> TASK STATEMENT:
The line containing "(cur[ch] + d) & 0xFFFF" marks the end, so write out exactly every line from the top of the entries below through that one.

[Dataset entries]
►

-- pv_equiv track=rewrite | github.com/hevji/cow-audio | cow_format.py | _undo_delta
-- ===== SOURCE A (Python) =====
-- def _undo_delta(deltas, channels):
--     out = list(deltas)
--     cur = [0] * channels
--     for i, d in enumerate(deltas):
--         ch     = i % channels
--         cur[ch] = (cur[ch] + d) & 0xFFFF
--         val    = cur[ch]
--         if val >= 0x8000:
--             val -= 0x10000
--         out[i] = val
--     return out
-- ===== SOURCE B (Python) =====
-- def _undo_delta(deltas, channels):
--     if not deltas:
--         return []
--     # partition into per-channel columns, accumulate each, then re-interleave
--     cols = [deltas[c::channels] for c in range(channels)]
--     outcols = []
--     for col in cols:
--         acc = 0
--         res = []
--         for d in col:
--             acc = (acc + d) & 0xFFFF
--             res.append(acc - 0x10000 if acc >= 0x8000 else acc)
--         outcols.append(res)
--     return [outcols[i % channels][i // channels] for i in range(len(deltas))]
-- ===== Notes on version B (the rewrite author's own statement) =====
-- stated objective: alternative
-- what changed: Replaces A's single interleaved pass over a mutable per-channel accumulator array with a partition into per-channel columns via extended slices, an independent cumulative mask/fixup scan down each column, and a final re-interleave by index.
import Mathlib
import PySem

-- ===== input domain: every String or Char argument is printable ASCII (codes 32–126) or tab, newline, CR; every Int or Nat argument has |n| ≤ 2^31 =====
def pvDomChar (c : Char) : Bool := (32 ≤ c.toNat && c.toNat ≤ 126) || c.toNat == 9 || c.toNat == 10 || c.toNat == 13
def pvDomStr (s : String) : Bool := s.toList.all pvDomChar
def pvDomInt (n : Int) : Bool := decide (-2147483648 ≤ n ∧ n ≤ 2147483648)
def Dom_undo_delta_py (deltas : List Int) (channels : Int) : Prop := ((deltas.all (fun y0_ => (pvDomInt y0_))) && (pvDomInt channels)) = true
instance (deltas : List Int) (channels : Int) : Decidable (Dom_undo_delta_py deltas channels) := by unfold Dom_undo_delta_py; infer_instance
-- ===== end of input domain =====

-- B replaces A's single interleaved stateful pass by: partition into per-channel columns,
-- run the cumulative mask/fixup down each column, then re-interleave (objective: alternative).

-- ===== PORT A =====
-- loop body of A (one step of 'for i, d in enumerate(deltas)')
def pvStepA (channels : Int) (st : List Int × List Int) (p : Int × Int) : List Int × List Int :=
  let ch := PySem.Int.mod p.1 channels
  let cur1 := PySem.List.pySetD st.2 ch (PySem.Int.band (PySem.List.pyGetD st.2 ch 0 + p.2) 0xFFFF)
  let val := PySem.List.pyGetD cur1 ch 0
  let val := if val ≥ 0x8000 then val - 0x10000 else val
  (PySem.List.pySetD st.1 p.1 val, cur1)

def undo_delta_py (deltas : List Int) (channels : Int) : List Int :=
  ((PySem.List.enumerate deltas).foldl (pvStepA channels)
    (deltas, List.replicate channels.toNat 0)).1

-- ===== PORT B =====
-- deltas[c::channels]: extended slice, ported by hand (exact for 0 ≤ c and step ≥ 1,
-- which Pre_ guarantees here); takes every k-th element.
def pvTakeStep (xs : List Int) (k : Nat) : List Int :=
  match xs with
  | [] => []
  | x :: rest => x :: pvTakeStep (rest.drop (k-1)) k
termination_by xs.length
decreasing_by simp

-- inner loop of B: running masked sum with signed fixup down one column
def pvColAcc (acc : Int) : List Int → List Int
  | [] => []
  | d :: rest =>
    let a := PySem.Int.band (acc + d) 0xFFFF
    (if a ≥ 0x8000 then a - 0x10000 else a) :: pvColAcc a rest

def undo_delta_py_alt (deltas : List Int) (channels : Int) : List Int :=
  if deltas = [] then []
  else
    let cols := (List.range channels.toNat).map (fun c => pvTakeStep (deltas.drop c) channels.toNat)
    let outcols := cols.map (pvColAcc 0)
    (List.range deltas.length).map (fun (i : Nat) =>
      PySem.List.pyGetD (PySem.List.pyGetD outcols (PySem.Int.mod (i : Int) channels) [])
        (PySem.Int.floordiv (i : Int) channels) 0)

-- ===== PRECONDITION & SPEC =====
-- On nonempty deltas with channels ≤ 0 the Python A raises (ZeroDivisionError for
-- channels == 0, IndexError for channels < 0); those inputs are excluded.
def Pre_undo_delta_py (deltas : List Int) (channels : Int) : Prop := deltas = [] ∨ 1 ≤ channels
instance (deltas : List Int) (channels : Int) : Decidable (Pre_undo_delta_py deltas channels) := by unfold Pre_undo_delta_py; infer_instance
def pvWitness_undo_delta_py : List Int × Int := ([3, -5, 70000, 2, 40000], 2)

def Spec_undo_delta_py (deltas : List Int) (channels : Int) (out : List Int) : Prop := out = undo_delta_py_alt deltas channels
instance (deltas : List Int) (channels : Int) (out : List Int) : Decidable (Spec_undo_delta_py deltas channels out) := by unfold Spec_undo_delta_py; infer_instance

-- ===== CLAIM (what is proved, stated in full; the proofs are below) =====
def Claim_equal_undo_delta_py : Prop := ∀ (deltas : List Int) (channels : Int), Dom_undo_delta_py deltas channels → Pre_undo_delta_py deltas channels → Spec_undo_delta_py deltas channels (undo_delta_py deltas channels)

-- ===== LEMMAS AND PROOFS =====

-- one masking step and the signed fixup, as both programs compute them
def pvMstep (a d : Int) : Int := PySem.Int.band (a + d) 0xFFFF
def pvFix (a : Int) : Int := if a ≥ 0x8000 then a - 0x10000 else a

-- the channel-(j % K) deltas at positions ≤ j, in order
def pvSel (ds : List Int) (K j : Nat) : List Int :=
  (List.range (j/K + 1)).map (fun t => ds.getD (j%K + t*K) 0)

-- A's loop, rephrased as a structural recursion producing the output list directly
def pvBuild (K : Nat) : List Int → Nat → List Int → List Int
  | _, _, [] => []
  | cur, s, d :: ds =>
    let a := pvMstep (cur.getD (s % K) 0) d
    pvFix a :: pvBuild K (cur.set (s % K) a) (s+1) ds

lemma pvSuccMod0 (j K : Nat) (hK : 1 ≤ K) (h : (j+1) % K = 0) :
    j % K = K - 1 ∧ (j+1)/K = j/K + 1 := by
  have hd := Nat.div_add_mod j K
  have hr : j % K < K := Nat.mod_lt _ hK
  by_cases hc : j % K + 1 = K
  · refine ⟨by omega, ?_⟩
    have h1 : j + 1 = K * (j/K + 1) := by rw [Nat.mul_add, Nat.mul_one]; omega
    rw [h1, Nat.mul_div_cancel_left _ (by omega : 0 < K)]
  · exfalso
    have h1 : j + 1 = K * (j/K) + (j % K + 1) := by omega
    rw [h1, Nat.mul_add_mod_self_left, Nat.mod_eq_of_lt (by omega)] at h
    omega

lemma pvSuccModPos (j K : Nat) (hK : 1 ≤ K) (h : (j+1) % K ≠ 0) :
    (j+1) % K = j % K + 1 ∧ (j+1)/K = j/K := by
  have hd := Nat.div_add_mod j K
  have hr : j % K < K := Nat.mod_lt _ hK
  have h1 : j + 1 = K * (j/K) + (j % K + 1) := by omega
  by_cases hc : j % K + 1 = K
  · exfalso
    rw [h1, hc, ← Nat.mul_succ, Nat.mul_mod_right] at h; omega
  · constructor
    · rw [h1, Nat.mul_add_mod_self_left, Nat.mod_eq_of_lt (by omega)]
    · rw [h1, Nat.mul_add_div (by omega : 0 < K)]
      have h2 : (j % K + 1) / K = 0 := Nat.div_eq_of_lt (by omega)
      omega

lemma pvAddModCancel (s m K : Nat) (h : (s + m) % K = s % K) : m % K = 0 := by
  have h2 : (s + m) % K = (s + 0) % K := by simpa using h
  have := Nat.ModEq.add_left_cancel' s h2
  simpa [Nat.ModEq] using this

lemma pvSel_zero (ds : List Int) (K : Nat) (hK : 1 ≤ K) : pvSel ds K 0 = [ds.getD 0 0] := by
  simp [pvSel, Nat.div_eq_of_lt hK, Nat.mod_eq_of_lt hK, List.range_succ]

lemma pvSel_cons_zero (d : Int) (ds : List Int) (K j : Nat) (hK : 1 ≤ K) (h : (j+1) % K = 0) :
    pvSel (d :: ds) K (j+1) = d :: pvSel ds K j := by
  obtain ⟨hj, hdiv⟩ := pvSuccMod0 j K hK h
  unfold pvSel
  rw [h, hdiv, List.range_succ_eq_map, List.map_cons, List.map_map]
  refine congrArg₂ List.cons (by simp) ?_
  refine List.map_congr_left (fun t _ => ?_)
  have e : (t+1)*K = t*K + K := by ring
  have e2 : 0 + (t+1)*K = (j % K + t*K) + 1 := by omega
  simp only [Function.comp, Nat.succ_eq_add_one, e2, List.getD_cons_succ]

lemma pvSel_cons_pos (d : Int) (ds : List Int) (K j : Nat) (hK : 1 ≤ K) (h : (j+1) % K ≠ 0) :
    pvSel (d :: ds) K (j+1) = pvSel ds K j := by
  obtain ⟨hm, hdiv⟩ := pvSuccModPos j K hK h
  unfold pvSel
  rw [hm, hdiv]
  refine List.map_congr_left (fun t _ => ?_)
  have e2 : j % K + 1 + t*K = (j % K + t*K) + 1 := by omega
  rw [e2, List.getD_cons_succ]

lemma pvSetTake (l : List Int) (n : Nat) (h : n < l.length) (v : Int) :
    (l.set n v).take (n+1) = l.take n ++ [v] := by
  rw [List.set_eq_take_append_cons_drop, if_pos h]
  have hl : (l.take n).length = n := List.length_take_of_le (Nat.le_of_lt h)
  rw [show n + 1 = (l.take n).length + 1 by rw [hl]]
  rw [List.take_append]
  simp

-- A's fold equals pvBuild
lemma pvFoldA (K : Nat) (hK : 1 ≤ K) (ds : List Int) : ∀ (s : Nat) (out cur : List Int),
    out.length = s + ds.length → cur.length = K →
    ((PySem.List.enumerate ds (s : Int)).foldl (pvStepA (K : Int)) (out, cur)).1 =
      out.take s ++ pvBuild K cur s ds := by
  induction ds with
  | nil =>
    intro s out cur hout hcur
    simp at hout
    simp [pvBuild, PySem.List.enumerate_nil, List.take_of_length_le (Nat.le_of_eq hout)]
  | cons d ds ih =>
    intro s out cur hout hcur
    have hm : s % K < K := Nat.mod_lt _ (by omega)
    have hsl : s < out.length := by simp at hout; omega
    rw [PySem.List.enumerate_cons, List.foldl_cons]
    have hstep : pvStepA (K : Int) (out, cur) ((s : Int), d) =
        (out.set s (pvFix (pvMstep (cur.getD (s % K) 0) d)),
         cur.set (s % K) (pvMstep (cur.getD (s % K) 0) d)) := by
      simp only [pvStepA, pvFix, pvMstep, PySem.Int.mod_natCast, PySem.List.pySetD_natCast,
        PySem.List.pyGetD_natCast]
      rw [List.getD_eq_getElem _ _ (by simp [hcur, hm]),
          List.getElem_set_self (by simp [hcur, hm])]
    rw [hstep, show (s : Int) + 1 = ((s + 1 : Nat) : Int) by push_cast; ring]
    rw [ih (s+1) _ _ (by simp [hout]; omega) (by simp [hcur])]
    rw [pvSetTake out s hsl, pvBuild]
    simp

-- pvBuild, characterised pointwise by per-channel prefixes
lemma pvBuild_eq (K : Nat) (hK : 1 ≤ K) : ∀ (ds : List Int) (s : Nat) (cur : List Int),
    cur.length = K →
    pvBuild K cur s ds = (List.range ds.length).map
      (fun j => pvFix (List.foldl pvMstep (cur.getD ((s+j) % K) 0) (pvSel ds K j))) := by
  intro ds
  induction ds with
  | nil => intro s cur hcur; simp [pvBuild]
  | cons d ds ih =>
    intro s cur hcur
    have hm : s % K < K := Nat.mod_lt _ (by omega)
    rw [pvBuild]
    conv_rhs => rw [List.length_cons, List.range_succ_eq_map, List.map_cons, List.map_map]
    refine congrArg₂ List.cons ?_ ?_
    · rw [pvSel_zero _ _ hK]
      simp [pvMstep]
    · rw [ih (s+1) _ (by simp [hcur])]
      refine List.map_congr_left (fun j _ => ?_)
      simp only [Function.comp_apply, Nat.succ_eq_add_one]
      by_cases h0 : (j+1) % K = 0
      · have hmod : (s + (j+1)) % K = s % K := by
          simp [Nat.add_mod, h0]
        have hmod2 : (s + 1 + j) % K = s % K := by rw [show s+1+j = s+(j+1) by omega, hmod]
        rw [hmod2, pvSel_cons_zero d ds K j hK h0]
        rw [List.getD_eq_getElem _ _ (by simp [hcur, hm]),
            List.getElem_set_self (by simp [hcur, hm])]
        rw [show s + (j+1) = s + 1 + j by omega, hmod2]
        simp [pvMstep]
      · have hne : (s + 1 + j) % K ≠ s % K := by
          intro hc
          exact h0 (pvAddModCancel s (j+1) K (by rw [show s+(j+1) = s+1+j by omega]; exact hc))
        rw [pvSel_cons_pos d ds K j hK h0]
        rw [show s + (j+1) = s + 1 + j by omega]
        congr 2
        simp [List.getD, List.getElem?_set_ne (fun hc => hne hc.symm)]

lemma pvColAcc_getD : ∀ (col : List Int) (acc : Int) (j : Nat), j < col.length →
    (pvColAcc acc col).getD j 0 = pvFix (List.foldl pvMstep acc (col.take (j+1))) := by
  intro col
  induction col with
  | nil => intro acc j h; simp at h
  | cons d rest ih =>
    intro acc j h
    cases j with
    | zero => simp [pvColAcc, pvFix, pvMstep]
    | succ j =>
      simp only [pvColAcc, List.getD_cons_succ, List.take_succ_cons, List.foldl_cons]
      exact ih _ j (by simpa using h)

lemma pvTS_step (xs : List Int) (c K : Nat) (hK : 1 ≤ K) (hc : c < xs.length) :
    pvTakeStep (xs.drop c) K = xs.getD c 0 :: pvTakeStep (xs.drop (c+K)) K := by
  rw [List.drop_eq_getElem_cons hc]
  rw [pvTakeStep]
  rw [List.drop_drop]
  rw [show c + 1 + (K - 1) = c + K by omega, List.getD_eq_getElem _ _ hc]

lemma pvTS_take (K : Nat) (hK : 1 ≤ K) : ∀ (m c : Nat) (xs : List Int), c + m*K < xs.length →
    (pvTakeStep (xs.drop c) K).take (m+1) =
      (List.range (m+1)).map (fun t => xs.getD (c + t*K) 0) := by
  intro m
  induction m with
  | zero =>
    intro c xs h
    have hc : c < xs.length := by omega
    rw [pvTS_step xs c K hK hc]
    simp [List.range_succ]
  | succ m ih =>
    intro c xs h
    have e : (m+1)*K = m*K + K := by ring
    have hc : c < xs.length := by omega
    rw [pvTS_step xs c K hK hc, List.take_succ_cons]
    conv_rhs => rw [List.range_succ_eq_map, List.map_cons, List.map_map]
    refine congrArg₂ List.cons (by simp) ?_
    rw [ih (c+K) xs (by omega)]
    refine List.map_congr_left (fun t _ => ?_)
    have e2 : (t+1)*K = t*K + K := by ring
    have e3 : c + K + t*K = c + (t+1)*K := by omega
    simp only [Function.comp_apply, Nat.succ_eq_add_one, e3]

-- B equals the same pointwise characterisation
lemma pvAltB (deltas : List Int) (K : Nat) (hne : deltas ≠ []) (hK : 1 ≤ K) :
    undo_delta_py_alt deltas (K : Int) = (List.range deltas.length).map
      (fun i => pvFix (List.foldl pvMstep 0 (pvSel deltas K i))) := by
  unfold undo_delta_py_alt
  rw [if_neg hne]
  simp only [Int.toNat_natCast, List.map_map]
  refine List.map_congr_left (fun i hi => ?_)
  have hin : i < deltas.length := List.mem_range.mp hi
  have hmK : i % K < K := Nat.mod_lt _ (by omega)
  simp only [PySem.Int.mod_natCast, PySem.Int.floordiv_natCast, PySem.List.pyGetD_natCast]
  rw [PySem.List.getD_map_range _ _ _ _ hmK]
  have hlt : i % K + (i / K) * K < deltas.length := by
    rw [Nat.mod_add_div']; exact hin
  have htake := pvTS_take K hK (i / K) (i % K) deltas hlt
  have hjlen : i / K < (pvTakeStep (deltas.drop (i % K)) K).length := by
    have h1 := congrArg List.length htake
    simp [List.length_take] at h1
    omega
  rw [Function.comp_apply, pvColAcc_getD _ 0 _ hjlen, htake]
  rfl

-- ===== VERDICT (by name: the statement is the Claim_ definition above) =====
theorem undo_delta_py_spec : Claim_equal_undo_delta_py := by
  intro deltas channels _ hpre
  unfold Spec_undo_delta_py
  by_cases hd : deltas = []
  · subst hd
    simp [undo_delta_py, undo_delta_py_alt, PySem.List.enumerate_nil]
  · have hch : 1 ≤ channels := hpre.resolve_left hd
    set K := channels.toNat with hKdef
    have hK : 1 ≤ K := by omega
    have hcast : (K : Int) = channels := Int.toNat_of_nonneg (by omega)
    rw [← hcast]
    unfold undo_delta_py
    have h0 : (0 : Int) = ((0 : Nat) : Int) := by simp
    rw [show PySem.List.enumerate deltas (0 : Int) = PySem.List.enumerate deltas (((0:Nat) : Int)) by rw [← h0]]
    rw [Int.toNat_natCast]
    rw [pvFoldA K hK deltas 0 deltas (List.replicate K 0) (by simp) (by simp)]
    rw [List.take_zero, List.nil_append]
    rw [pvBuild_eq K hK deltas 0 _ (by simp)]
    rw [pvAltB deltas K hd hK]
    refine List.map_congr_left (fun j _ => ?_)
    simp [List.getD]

◄

> RESULT FOR THIS TASK:
-- pv_equiv track=rewrite | github.com/hevji/cow-audio | cow_format.py | _undo_delta
-- ===== SOURCE A (Python) =====
-- def _undo_delta(deltas, channels):
--     out = list(deltas)
--     cur = [0] * channels
--     for i, d in enumerate(deltas):
--         ch     = i % channels
--         cur[ch] = (cur[ch] + d) & 0xFFFF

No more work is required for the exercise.